- _Data shown_:
-- pv_equiv track=rewrite | github.com/MichalisPanayides/AmbulanceDecisionGame | src/ambulance_game/markov/markov.py | build_states
-- ===== SOURCE A (Python) =====
-- def build_states(threshold, system_capacity, parking_capacity):
--     """Builds the set of states in a list format by combine two sets of states where:
--         - states_1 consists of all states before reaching the threshold
--             (0, 0), (0, 1), ..., (0, T-1) where T is the threshold
--         - states_2 consists of all states after reaching the threshold including
--         the threshold (where S is the system capacity)
--             (0, T), (0, T+1), ..., (0, S)
--             (1, T), (1, T+1), ..., (1, S)
--               .         .            .
--               .         .            .
--               .         .            .
--             (P, T), (P, T+1), ..., (P, S)
--
--     Note that if the threshold is greater than the system_capacity then the Markov
--     chain will be of the form:
--          (0, 0), (0, 1), ..., (0, S)
--     Parameters
--     ----------
--     threshold : int
--         Distinguishes between the two sets of states to be combined. In general,
--         if the number of individuals in the hospital >= threshold ambulance patients
--         are not allowed.
--     system_capacity : int
--         The maximum capacity of the hospital (i.e. number of servers + queue size)
--     parking_capacity : int
--         The number of parking spaces
--
--     Returns
--     -------
--     list
--         a list of all the states
--
--     TODO: turn into a generator
--     """
--     if parking_capacity < 1:
--         raise ValueError(
--             "Simulation only implemented for parking_capacity >= 1"
--         )  # TODO Add an option to ciw model to all for no parking capacity.
--
--     if threshold > system_capacity:
--         return [(0, v) for v in range(0, system_capacity + 1)]
--         # states_1 = [(0, v) for v in range(0, system_capacity + 1)]
--         # states_2 = [(1, system_capacity)]
--         # return states_1 + states_2
--
--     states_1 = [(0, v) for v in range(0, threshold)]
--     states_2 = [
--         (u, v)
--         for v in range(threshold, system_capacity + 1)
--         for u in range(parking_capacity + 1)
--     ]
--     all_states = states_1 + states_2
--
--     return all_states
-- ===== SOURCE B (Python) =====
-- def build_states(threshold, system_capacity, parking_capacity):
--     if parking_capacity < 1:
--         raise ValueError(
--             "Simulation only implemented for parking_capacity >= 1"
--         )
--     width = parking_capacity + 1
--     cut = min(threshold, system_capacity + 1)
--     head = max(cut, 0)
--     total = head + (system_capacity + 1 - cut) * width
--     states = []
--     for i in range(total):
--         if i < head:
--             states.append((0, i))
--         else:
--             q, u = divmod(i - head, width)
--             states.append((u, cut + q))
--     return states
-- ===== Notes on version B (the rewrite author's own statement) =====
-- stated objective: alternative
-- what changed: Replaces A's early-return special case and two nested comprehensions by a closed-form index-to-state map: the total number of states is computed up front and each rank i is decoded with divmod into its (parking, hospital) state.
import Mathlib
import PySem

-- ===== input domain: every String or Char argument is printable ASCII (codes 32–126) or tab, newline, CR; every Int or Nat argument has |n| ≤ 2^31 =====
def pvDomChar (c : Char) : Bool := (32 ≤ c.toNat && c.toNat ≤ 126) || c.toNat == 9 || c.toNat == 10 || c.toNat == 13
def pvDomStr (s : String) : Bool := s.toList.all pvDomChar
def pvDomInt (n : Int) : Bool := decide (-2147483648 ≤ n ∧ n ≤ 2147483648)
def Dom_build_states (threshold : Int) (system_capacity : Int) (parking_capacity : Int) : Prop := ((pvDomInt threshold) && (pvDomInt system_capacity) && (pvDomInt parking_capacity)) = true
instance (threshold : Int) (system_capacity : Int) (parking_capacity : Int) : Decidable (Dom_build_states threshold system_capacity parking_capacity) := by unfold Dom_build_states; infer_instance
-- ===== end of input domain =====

-- B enumerates the states by a closed-form index→state map (divmod rank arithmetic) instead of
-- A's special case plus two nested comprehensions (alternative decomposition; same cost).

-- ===== PORT A =====
def build_states (threshold : Int) (system_capacity : Int) (parking_capacity : Int) : List (Int × Int) :=
  -- the 'parking_capacity < 1' ValueError is excluded by Pre_build_states
  if threshold > system_capacity then
    (PySem.List.pyRange 0 (system_capacity + 1) 1).map (fun v => ((0 : Int), v))
  else
    ((PySem.List.pyRange 0 threshold 1).map (fun v => ((0 : Int), v))) ++
      ((PySem.List.pyRange threshold (system_capacity + 1) 1).flatMap
        (fun v => (PySem.List.pyRange 0 (parking_capacity + 1) 1).map (fun u => (u, v))))

-- ===== PORT B =====
def build_states_alt (threshold : Int) (system_capacity : Int) (parking_capacity : Int) : List (Int × Int) :=
  -- the 'parking_capacity < 1' ValueError is excluded by Pre_build_states
  let width := parking_capacity + 1
  let cut := min threshold (system_capacity + 1)
  let head := max cut 0
  let total := head + (system_capacity + 1 - cut) * width
  (PySem.List.pyRange 0 total 1).foldl
    (fun acc i =>
      if i < head then acc ++ [((0 : Int), i)]
      else acc ++ [(PySem.Int.mod (i - head) width, cut + PySem.Int.floordiv (i - head) width)])
    []

-- ===== PRECONDITION & SPEC =====
-- Pre_ excludes exactly parking_capacity < 1, where the Python A raises ValueError.
def Pre_build_states (_threshold : Int) (_system_capacity : Int) (parking_capacity : Int) : Prop :=
  1 ≤ parking_capacity
instance (threshold : Int) (system_capacity : Int) (parking_capacity : Int) : Decidable (Pre_build_states threshold system_capacity parking_capacity) := by unfold Pre_build_states; infer_instance

def pvWitness_build_states : Int × Int × Int := (2, 4, 2)

def Spec_build_states (threshold : Int) (system_capacity : Int) (parking_capacity : Int) (out : List (Int × Int)) : Prop := out = build_states_alt threshold system_capacity parking_capacity
instance (threshold : Int) (system_capacity : Int) (parking_capacity : Int) (out : List (Int × Int)) : Decidable (Spec_build_states threshold system_capacity parking_capacity out) := by unfold Spec_build_states; infer_instance

-- ===== CLAIM (what is proved, stated in full; the proofs are below) =====
def Claim_equal_build_states : Prop := ∀ (threshold : Int) (system_capacity : Int) (parking_capacity : Int), Dom_build_states threshold system_capacity parking_capacity → Pre_build_states threshold system_capacity parking_capacity → Spec_build_states threshold system_capacity parking_capacity (build_states threshold system_capacity parking_capacity)

-- ===== LEMMAS AND PROOFS =====

theorem pv_flatMap_singleton {α β : Type} (l : List α) (f : α → β) :
    l.flatMap (fun x => [f x]) = l.map f := by
  induction l with
  | nil => rfl
  | cons a l ih => simp [List.flatMap_cons, ih]

theorem pv_map_congr_mem {α β : Type} {l : List α} {f g : α → β}
    (h : ∀ x ∈ l, f x = g x) : l.map f = l.map g := List.map_congr_left h

-- B's foldl is a map over the index range
theorem pv_alt_eq_map (threshold system_capacity parking_capacity : Int) :
    build_states_alt threshold system_capacity parking_capacity =
      (PySem.List.pyRange 0
          (max (min threshold (system_capacity + 1)) 0 +
            (system_capacity + 1 - min threshold (system_capacity + 1)) * (parking_capacity + 1)) 1).map
        (fun i =>
          if i < max (min threshold (system_capacity + 1)) 0 then ((0 : Int), i)
          else (PySem.Int.mod (i - max (min threshold (system_capacity + 1)) 0) (parking_capacity + 1),
                min threshold (system_capacity + 1) +
                  PySem.Int.floordiv (i - max (min threshold (system_capacity + 1)) 0) (parking_capacity + 1))) := by
  unfold build_states_alt
  simp only []
  have hbody : (fun (acc : List (Int × Int)) i =>
      if i < max (min threshold (system_capacity + 1)) 0 then acc ++ [((0 : Int), i)]
      else acc ++ [(PySem.Int.mod (i - max (min threshold (system_capacity + 1)) 0) (parking_capacity + 1),
                min threshold (system_capacity + 1) +
                  PySem.Int.floordiv (i - max (min threshold (system_capacity + 1)) 0) (parking_capacity + 1))])
      = (fun acc i => acc ++
          [if i < max (min threshold (system_capacity + 1)) 0 then ((0 : Int), i)
           else (PySem.Int.mod (i - max (min threshold (system_capacity + 1)) 0) (parking_capacity + 1),
                min threshold (system_capacity + 1) +
                  PySem.Int.floordiv (i - max (min threshold (system_capacity + 1)) 0) (parking_capacity + 1))]) := by
    funext acc i
    by_cases h : i < max (min threshold (system_capacity + 1)) 0 <;> simp [h]
  rw [hbody, PySem.List.foldl_append_eq_flatMap]
  simp only [List.nil_append]
  exact pv_flatMap_singleton _ _

-- mod and floordiv shift by one full period
theorem pv_mod_shift (x w : Int) (hw : 0 < w) :
    PySem.Int.mod (x + w) w = PySem.Int.mod x w := by
  rw [PySem.Int.mod_eq_emod_of_pos hw, PySem.Int.mod_eq_emod_of_pos hw,
    show x + w = x + w * 1 by ring, Int.add_mul_emod_self_left]

theorem pv_fdiv_shift (x w : Int) (hw : 0 < w) :
    PySem.Int.floordiv (x + w) w = PySem.Int.floordiv x w + 1 := by
  rw [PySem.Int.floordiv_eq_ediv_of_pos hw, PySem.Int.floordiv_eq_ediv_of_pos hw,
    show x + w = x + 1 * w by ring, Int.add_mul_ediv_right _ _ (by omega : w ≠ 0)]

-- shifting a unit range
theorem pv_range_shift (a w : Int) (f : Int → Int × Int) :
    (PySem.List.pyRange a (a + w) 1).map f
      = (PySem.List.pyRange 0 w 1).map (fun u => f (a + u)) := by
  rw [PySem.List.pyRange_one a (a + w), PySem.List.pyRange_one 0 w]
  simp [List.map_map, Function.comp]

-- rank arithmetic unrolls to the column-by-column enumeration
theorem pv_cols (w cut a : Int) (hw : 0 < w) (n : Nat) :
    (PySem.List.pyRange a (a + (n : Int) * w) 1).map
        (fun i => (PySem.Int.mod (i - a) w, cut + PySem.Int.floordiv (i - a) w))
      = (PySem.List.pyRange cut (cut + (n : Int)) 1).flatMap
          (fun v => (PySem.List.pyRange 0 w 1).map (fun u => (u, v))) := by
  induction n generalizing cut a with
  | zero => simp [PySem.List.pyRange_one_eq_nil]
  | succ n ih =>
      push_cast
      rw [PySem.List.pyRange_one_append a (a + w) (a + ((n : Int) + 1) * w) (by omega)
        (by nlinarith [Int.natCast_nonneg n]), List.map_append]
      rw [show (cut + ((n : Int) + 1)) = (cut + 1) + (n : Int) by ring,
        PySem.List.pyRange_one_cons (by omega : cut < cut + 1 + (n : Int)), List.flatMap_cons]
      congr 1
      · -- first column
        rw [pv_range_shift a w]
        apply pv_map_congr_mem
        intro u hu
        rw [PySem.List.mem_pyRange_one] at hu
        have h1 : a + u - a = u := by ring
        rw [h1, PySem.Int.mod_eq_emod_of_pos hw, PySem.Int.floordiv_eq_ediv_of_pos hw,
          Int.emod_eq_of_lt hu.1 hu.2, Int.ediv_eq_zero_of_lt hu.1 hu.2]
        simp
      · -- remaining columns via the induction hypothesis at offset a + w
        have hsplit : a + ((n : Int) + 1) * w = (a + w) + (n : Int) * w := by ring
        rw [hsplit]
        rw [pv_map_congr_mem (g := fun i =>
            (PySem.Int.mod (i - (a + w)) w, (cut + 1) + PySem.Int.floordiv (i - (a + w)) w))
          (by
            intro i hi
            have h2 : i - a = (i - (a + w)) + w := by ring
            rw [h2, pv_mod_shift _ _ hw, pv_fdiv_shift _ _ hw]
            ring_nf)]
        exact ih (cut + 1) (a + w)

-- ===== VERDICT (by name: the statement is the Claim_ definition above) =====
theorem build_states_spec : Claim_equal_build_states := by
  intro t s p _ hp
  unfold Spec_build_states
  rw [pv_alt_eq_map]
  unfold build_states
  have hw : (0 : Int) < p + 1 := by unfold Pre_build_states at hp; omega
  by_cases hts : t > s
  · -- A's early return: cut = s + 1, no tail columns
    rw [if_pos hts]
    have hcut : min t (s + 1) = s + 1 := by omega
    rw [hcut]
    have htot : max (s + 1) 0 + (s + 1 - (s + 1)) * (p + 1) = max (s + 1) 0 := by ring_nf
    rw [htot]
    have hrng : PySem.List.pyRange 0 (max (s + 1) 0) 1 = PySem.List.pyRange 0 (s + 1) 1 := by
      by_cases h : 0 ≤ s + 1
      · rw [max_eq_left h]
      · rw [PySem.List.pyRange_one_eq_nil (by omega), PySem.List.pyRange_one_eq_nil (by omega)]
    rw [hrng]
    apply (pv_map_congr_mem ?_).symm
    intro i hi
    rw [PySem.List.mem_pyRange_one] at hi
    rw [if_pos (by omega)]
  · -- cut = t: split B's index range at head
    rw [if_neg hts]
    have hcut : min t (s + 1) = t := by omega
    rw [hcut]
    set head := max t 0 with hhead
    have hn : (s + 1 - t) = (((s + 1 - t).toNat : Nat) : Int) := by omega
    rw [PySem.List.pyRange_one_append 0 head (head + (s + 1 - t) * (p + 1)) (by omega)
      (by nlinarith [mul_nonneg (by omega : (0:Int) ≤ s + 1 - t) (by omega : (0:Int) ≤ p + 1)]),
      List.map_append]
    congr 1
    · -- the head states (0, i)
      have hr : PySem.List.pyRange 0 head 1 = PySem.List.pyRange 0 t 1 := by
        by_cases h : 0 ≤ t
        · rw [hhead, max_eq_left h]
        · rw [PySem.List.pyRange_one_eq_nil (by omega), PySem.List.pyRange_one_eq_nil (by omega)]
      rw [hr]
      symm
      apply pv_map_congr_mem
      intro i hi
      rw [PySem.List.mem_pyRange_one] at hi
      rw [if_pos (by omega : i < head)]
    · -- the tail columns via rank arithmetic
      rw [pv_map_congr_mem (g := fun i =>
          (PySem.Int.mod (i - head) (p + 1), t + PySem.Int.floordiv (i - head) (p + 1)))
        (by
          intro i hi
          rw [PySem.List.mem_pyRange_one] at hi
          rw [if_neg (by omega)])]
      rw [hn, pv_cols (p + 1) t head hw, ← hn,
        show t + (s + 1 - t) = s + 1 by ring]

- _Exercise goal_: Copy the entries above exactly, but only from the line holding "show x + w = x + w" through the line holding "(n : Int)) 1).flatMap", both included.

- _Output of the exercise_:
    show x + w = x + w * 1 by ring, Int.add_mul_emod_self_left]

theorem pv_fdiv_shift (x w : Int) (hw : 0 < w) :
    PySem.Int.floordiv (x + w) w = PySem.Int.floordiv x w + 1 := by
  rw [PySem.Int.floordiv_eq_ediv_of_pos hw, PySem.Int.floordiv_eq_ediv_of_pos hw,
    show x + w = x + 1 * w by ring, Int.add_mul_ediv_right _ _ (by omega : w ≠ 0)]

-- shifting a unit range
theorem pv_range_shift (a w : Int) (f : Int → Int × Int) :
    (PySem.List.pyRange a (a + w) 1).map f
      = (PySem.List.pyRange 0 w 1).map (fun u => f (a + u)) := by
  rw [PySem.List.pyRange_one a (a + w), PySem.List.pyRange_one 0 w]
  simp [List.map_map, Function.comp]

-- rank arithmetic unrolls to the column-by-column enumeration
theorem pv_cols (w cut a : Int) (hw : 0 < w) (n : Nat) :
    (PySem.List.pyRange a (a + (n : Int) * w) 1).map
        (fun i => (PySem.Int.mod (i - a) w, cut + PySem.Int.floordiv (i - a) w))
      = (PySem.List.pyRange cut (cut + (n : Int)) 1).flatMap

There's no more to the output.